_Goal of the exercise:_
Beginning at the line containing "in docs if t]" in the material below and ending at the line containing "unfold Dom_build_context_from_docs; infer_instance", return each line exactly and add nothing.

_Information supplied:_
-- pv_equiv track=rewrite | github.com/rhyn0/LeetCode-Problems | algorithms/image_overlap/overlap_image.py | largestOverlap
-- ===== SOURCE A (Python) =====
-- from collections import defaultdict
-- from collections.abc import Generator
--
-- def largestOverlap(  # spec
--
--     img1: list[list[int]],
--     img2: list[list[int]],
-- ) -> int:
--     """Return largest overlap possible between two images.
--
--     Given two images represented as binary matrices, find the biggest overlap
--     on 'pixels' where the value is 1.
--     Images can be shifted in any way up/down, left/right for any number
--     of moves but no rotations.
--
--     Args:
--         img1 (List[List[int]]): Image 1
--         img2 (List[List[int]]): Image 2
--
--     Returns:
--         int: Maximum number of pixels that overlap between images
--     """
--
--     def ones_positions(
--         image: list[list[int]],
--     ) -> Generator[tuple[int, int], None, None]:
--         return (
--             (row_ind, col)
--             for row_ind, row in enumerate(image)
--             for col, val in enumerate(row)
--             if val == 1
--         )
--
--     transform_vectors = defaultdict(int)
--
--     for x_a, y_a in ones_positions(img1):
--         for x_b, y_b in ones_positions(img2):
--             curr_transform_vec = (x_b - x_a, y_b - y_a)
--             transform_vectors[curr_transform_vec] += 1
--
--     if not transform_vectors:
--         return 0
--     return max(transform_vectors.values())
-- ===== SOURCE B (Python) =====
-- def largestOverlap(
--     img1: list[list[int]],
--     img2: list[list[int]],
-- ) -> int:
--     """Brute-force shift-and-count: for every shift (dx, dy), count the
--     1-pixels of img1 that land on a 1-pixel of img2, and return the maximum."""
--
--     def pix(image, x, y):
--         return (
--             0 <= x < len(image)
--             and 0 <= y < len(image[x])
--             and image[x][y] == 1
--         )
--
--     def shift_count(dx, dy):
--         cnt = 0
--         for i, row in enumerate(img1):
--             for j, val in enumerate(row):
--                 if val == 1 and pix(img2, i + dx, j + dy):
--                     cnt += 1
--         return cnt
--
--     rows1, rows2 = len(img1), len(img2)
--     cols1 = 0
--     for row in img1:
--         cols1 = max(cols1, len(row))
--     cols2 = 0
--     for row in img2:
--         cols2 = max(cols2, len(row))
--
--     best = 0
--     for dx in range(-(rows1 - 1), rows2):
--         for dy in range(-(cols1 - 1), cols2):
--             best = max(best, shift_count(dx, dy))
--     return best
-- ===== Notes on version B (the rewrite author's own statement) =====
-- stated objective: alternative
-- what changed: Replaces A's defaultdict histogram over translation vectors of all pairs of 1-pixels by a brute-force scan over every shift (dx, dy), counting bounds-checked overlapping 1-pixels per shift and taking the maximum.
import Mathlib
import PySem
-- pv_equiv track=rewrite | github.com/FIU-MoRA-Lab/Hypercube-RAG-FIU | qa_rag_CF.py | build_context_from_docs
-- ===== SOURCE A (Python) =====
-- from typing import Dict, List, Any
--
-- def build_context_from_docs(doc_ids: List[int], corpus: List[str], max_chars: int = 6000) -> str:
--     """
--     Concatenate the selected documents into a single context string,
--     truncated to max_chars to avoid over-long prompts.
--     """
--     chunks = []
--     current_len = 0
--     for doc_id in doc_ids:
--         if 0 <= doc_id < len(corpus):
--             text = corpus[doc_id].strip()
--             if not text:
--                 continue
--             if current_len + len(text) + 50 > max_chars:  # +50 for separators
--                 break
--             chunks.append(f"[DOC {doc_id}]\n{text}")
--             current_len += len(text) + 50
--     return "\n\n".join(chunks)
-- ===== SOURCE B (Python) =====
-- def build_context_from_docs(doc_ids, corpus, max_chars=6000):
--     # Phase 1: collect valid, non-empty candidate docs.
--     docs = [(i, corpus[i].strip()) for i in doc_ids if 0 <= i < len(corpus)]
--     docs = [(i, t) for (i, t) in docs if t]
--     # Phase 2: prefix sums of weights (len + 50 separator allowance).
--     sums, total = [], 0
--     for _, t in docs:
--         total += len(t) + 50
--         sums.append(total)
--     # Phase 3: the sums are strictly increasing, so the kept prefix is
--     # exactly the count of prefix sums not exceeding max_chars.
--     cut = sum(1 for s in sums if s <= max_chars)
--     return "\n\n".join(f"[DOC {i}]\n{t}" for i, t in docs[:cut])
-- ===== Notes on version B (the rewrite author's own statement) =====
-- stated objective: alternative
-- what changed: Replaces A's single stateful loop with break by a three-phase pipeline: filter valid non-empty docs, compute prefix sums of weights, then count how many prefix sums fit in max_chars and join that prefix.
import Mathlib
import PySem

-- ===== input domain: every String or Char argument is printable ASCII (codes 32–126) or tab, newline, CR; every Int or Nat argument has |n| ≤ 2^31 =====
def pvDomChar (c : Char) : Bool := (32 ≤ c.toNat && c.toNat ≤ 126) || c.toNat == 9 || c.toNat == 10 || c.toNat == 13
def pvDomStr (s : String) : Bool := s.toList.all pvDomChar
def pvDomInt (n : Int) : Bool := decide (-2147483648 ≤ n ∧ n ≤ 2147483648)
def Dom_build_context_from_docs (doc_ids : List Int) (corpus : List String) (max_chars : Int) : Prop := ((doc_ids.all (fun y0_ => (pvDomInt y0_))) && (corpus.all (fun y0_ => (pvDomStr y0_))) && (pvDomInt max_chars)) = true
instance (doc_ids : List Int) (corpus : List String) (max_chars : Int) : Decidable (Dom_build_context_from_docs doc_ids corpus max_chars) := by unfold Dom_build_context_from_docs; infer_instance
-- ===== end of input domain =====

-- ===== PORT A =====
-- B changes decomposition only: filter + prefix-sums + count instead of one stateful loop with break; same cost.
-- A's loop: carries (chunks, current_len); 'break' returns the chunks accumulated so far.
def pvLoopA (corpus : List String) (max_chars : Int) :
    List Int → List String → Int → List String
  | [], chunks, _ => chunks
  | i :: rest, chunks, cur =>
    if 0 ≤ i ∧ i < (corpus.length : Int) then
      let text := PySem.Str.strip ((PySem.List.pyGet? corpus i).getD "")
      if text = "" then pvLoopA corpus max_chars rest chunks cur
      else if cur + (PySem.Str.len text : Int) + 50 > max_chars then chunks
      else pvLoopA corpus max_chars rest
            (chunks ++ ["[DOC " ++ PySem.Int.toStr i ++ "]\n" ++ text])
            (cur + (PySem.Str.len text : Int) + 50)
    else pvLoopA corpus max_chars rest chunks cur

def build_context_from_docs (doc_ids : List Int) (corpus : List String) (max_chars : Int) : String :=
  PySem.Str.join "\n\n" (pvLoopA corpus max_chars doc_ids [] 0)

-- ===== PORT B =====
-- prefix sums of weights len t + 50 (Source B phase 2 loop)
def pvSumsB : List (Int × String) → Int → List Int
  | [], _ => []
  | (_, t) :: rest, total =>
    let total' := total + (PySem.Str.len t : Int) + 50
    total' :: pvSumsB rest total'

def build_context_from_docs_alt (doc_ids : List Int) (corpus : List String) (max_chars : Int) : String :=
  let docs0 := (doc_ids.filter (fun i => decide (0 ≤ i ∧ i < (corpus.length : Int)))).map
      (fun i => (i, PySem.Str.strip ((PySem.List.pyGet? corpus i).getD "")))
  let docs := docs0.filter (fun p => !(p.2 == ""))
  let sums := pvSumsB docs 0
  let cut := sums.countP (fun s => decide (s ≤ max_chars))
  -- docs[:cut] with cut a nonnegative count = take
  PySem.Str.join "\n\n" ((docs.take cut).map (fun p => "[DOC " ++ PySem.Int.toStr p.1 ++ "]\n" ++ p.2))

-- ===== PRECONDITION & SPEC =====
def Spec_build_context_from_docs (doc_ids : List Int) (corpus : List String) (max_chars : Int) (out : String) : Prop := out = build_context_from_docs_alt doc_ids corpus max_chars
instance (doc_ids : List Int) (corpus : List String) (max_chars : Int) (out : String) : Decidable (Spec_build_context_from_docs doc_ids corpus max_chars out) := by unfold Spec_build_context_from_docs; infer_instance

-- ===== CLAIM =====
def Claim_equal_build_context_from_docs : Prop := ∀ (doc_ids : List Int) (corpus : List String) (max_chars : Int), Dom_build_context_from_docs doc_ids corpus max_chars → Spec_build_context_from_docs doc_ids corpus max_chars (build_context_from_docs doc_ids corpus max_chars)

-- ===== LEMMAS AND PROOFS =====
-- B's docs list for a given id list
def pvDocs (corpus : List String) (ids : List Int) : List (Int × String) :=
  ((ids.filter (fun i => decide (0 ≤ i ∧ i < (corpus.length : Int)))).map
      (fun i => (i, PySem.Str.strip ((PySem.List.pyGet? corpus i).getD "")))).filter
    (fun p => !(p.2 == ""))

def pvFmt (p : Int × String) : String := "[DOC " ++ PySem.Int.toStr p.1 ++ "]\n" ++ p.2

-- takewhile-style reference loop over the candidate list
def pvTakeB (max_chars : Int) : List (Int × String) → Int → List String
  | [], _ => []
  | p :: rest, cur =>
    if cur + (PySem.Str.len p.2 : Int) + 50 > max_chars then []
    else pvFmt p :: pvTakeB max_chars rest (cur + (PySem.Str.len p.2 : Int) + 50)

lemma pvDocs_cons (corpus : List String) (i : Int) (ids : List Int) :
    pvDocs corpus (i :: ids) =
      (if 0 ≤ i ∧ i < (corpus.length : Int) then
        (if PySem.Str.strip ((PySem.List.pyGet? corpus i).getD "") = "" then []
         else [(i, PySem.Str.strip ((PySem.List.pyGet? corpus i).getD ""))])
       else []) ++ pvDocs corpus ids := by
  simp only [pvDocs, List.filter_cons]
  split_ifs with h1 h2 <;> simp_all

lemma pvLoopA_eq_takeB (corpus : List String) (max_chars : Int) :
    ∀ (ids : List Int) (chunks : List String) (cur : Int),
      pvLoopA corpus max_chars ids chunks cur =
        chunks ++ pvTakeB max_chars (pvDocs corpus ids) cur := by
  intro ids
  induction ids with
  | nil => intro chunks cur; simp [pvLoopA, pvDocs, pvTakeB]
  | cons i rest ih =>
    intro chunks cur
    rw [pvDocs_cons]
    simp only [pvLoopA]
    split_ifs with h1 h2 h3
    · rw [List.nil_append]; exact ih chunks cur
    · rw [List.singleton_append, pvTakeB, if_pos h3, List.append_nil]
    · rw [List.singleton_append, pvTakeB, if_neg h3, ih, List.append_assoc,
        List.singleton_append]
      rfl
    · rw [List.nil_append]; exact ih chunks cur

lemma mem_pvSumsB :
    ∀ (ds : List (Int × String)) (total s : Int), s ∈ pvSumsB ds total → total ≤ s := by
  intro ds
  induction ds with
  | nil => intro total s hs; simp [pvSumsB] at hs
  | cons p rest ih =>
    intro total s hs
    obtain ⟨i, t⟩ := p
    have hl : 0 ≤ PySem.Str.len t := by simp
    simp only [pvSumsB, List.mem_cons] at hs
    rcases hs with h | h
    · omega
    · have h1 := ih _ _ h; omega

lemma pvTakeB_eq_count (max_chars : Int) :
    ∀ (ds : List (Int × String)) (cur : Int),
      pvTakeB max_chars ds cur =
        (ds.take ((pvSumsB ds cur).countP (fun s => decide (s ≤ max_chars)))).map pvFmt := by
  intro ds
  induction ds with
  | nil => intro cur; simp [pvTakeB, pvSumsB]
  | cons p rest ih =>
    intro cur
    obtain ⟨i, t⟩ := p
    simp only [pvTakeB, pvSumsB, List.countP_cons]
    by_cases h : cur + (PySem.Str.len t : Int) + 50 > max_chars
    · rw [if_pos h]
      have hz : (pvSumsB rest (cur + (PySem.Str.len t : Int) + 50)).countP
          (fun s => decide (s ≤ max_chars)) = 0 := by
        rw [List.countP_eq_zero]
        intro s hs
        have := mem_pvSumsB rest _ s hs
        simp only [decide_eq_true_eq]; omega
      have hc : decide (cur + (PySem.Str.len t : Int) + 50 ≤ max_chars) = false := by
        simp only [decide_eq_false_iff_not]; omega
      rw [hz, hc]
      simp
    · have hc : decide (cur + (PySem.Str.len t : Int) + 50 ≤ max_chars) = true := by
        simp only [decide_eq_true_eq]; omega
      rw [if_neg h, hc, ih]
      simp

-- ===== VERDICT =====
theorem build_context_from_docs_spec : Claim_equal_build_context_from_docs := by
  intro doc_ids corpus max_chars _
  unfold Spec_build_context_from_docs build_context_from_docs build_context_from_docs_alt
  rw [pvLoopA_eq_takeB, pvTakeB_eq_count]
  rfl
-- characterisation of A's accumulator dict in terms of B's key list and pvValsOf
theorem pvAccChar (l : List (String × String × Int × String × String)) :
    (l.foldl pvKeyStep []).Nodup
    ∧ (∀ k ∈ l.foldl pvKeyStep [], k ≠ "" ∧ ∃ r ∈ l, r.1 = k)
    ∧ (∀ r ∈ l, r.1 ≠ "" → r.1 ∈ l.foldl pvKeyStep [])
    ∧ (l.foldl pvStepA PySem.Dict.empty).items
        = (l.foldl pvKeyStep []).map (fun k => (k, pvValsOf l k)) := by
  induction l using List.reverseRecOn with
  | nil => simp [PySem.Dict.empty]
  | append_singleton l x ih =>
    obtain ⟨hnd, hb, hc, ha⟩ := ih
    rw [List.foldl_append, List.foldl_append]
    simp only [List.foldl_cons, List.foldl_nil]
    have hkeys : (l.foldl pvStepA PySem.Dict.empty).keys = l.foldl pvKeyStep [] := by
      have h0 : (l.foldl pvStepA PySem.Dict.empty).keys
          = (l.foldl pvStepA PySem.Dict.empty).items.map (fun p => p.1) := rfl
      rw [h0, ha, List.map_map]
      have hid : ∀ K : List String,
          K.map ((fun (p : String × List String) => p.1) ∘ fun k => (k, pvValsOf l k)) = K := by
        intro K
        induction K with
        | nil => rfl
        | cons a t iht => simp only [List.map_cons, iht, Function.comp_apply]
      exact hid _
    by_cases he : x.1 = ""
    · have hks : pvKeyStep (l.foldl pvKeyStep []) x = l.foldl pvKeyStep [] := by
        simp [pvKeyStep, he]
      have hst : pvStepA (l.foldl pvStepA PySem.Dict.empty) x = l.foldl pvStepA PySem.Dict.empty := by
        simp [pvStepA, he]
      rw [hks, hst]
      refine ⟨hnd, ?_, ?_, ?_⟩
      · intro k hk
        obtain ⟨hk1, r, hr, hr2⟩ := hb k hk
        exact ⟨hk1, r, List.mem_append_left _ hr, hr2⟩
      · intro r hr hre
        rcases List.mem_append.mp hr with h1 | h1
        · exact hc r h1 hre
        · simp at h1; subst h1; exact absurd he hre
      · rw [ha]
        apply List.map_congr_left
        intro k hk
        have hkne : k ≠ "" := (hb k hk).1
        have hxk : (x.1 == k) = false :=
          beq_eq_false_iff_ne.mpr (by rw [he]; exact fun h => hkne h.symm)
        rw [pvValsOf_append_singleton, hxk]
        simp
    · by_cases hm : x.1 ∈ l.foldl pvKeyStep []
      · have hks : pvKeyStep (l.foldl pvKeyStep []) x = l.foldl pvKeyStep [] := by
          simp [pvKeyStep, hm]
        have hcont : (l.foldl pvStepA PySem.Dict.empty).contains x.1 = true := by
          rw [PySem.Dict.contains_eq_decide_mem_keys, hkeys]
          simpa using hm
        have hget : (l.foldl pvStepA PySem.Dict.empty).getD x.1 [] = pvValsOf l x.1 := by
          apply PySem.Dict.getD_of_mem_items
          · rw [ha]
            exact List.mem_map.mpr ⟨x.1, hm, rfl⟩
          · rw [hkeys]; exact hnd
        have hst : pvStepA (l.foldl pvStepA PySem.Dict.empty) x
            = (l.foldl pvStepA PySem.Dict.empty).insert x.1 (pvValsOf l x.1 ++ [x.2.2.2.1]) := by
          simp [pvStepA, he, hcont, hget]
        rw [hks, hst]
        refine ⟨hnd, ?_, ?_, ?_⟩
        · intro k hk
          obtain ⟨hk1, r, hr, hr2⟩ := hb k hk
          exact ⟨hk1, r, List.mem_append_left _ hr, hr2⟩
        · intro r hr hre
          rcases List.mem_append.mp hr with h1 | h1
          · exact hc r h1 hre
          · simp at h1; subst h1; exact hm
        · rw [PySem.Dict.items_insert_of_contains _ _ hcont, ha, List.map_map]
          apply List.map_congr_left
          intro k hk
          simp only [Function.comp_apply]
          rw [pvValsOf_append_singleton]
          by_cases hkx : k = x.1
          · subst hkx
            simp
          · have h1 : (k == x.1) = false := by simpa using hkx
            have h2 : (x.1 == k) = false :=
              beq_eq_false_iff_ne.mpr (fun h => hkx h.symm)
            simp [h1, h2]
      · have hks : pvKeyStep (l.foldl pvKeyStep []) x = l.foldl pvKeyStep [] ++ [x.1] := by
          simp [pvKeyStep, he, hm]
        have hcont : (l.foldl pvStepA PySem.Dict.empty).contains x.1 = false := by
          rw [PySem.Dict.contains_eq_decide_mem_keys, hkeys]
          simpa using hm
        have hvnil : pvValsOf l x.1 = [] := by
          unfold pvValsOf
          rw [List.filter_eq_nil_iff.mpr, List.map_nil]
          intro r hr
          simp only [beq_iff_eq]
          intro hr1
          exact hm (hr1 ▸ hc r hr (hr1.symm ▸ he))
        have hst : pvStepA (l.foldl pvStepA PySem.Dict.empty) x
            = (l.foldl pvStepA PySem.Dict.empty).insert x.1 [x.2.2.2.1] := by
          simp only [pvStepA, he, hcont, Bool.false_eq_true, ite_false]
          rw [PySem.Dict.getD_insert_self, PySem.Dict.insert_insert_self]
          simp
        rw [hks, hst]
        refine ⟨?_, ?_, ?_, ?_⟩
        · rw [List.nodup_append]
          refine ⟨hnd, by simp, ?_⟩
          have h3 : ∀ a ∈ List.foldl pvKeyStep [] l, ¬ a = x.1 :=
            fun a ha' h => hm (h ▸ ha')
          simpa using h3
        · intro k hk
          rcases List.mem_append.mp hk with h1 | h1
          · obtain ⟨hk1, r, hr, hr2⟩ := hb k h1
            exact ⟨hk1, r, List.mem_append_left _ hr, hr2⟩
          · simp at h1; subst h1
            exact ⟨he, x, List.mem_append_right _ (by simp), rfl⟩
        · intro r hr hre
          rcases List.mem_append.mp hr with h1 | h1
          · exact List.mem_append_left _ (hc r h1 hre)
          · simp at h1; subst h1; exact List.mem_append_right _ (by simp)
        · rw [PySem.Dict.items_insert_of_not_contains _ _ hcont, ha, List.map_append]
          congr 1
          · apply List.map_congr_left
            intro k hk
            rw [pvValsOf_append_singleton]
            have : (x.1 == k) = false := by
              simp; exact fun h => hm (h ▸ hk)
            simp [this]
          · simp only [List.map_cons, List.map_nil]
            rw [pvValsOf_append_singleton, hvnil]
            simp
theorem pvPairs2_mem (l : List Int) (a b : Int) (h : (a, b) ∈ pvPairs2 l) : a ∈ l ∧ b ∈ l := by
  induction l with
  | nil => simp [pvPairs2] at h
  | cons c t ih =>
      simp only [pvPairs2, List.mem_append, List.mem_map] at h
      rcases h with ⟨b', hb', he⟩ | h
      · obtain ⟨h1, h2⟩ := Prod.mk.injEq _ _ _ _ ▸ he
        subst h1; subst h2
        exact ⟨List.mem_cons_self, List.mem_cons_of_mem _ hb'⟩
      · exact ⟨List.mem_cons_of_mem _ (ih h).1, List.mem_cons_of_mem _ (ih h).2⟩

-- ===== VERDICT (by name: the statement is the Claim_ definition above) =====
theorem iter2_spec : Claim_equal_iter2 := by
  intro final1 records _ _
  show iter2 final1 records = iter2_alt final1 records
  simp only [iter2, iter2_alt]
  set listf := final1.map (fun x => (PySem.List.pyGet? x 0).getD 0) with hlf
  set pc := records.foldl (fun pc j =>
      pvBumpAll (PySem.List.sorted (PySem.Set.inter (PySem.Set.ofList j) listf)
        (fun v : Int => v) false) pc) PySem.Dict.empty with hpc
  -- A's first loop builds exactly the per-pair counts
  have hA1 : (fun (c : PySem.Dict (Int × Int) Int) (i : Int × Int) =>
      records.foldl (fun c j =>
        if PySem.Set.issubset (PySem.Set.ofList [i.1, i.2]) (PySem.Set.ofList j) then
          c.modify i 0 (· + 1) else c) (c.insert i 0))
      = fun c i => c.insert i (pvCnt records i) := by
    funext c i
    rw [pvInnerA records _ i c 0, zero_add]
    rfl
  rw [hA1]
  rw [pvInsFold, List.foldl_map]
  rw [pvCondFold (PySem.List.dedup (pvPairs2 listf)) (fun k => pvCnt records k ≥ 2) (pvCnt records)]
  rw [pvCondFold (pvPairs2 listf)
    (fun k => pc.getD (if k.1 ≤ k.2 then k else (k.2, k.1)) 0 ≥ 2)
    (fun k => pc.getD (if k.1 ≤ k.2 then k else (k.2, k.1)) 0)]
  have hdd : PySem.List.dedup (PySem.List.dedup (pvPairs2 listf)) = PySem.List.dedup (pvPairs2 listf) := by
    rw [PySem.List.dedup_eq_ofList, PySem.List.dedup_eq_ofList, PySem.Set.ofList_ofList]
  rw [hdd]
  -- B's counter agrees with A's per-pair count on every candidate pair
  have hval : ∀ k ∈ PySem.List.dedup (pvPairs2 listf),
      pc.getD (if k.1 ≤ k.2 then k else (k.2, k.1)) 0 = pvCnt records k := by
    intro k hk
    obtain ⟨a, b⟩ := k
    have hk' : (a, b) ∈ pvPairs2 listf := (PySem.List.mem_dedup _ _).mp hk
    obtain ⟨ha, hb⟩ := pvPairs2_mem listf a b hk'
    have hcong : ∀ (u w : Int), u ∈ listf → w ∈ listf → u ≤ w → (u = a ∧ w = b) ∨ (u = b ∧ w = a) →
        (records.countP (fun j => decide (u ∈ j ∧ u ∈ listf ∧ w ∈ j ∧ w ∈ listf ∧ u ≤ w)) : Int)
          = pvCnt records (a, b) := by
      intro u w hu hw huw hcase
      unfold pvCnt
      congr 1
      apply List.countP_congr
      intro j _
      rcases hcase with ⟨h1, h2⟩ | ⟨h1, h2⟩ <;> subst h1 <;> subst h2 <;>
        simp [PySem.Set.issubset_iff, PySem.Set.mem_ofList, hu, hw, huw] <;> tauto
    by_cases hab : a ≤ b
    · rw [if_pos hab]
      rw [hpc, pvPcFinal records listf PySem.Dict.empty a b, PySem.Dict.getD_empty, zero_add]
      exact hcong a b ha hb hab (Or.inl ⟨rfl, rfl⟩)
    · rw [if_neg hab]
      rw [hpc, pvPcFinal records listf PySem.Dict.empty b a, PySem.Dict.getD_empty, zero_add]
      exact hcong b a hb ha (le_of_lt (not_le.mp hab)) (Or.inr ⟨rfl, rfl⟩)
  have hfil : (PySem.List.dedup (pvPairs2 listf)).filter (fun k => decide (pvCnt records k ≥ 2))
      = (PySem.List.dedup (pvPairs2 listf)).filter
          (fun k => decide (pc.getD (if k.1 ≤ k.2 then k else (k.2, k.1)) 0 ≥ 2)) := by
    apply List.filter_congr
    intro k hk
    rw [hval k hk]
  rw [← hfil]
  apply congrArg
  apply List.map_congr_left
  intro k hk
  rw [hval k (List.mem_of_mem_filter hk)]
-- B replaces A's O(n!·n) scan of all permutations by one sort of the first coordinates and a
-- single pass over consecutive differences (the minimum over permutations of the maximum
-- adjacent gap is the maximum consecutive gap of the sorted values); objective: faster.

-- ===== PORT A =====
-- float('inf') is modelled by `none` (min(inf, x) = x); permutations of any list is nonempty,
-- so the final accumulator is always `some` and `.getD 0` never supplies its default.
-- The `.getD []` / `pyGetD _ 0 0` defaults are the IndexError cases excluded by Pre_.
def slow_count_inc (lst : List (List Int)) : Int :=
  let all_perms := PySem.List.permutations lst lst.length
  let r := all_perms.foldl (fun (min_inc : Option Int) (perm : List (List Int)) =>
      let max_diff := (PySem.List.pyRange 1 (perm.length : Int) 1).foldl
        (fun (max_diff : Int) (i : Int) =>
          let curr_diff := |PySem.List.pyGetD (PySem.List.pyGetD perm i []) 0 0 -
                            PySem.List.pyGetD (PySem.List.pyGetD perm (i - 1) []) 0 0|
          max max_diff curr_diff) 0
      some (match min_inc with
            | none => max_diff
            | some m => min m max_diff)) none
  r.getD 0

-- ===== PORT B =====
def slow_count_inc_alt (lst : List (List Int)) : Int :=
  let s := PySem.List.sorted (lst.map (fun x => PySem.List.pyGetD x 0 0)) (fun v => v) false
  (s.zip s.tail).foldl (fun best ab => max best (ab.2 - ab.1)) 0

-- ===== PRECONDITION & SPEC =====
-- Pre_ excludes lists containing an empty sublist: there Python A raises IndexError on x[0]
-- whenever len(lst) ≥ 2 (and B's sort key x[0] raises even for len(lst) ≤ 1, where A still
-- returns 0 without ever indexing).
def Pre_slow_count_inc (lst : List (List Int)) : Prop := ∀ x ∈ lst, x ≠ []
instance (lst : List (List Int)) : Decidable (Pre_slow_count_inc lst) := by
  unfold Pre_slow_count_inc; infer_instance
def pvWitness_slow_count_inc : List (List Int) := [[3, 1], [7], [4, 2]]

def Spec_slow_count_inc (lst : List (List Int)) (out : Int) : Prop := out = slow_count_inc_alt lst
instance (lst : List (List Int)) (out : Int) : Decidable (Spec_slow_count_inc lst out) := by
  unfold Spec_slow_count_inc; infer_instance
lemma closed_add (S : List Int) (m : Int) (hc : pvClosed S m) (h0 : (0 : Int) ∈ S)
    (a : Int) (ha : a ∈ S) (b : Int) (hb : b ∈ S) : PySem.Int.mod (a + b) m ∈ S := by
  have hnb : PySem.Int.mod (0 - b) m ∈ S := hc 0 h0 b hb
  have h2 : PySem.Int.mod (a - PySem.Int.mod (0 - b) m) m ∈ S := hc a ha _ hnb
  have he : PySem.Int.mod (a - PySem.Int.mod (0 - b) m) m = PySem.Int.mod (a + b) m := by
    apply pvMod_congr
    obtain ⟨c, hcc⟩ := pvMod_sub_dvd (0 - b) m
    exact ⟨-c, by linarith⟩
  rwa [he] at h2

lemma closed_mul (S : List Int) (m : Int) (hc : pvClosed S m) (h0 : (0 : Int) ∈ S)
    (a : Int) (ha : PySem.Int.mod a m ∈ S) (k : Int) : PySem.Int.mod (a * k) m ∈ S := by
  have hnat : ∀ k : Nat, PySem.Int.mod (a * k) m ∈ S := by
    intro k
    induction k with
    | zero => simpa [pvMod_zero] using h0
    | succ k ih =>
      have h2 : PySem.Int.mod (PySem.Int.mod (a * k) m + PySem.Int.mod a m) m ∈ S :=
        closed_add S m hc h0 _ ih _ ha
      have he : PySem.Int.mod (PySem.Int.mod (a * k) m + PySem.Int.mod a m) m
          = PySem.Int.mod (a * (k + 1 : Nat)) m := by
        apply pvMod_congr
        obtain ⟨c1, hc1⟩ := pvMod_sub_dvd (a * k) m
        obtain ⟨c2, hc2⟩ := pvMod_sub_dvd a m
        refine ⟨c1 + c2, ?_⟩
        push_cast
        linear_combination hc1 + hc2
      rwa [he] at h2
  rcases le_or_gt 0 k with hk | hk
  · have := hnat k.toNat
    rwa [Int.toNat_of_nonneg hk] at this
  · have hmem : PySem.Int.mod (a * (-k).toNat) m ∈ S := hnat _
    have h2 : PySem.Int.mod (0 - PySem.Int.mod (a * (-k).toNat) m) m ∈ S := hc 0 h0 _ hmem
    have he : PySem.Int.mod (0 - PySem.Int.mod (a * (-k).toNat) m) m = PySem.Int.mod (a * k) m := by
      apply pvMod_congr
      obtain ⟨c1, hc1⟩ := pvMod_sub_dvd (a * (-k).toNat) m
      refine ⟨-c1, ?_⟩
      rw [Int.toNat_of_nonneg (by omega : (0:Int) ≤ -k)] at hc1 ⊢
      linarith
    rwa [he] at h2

_Written solution:_
--     docs = [(i, t) for (i, t) in docs if t]
--     # Phase 2: prefix sums of weights (len + 50 separator allowance).
--     sums, total = [], 0
--     for _, t in docs:
--         total += len(t) + 50
--         sums.append(total)
--     # Phase 3: the sums are strictly increasing, so the kept prefix is
--     # exactly the count of prefix sums not exceeding max_chars.
--     cut = sum(1 for s in sums if s <= max_chars)
--     return "\n\n".join(f"[DOC {i}]\n{t}" for i, t in docs[:cut])
-- ===== Notes on version B (the rewrite author's own statement) =====
-- stated objective: alternative
-- what changed: Replaces A's single stateful loop with break by a three-phase pipeline: filter valid non-empty docs, compute prefix sums of weights, then count how many prefix sums fit in max_chars and join that prefix.
import Mathlib
import PySem

-- ===== input domain: every String or Char argument is printable ASCII (codes 32–126) or tab, newline, CR; every Int or Nat argument has |n| ≤ 2^31 =====
def pvDomChar (c : Char) : Bool := (32 ≤ c.toNat && c.toNat ≤ 126) || c.toNat == 9 || c.toNat == 10 || c.toNat == 13
def pvDomStr (s : String) : Bool := s.toList.all pvDomChar
def pvDomInt (n : Int) : Bool := decide (-2147483648 ≤ n ∧ n ≤ 2147483648)
def Dom_build_context_from_docs (doc_ids : List Int) (corpus : List String) (max_chars : Int) : Prop := ((doc_ids.all (fun y0_ => (pvDomInt y0_))) && (corpus.all (fun y0_ => (pvDomStr y0_))) && (pvDomInt max_chars)) = true
instance (doc_ids : List Int) (corpus : List String) (max_chars : Int) : Decidable (Dom_build_context_from_docs doc_ids corpus max_chars) := by unfold Dom_build_context_from_docs; infer_instance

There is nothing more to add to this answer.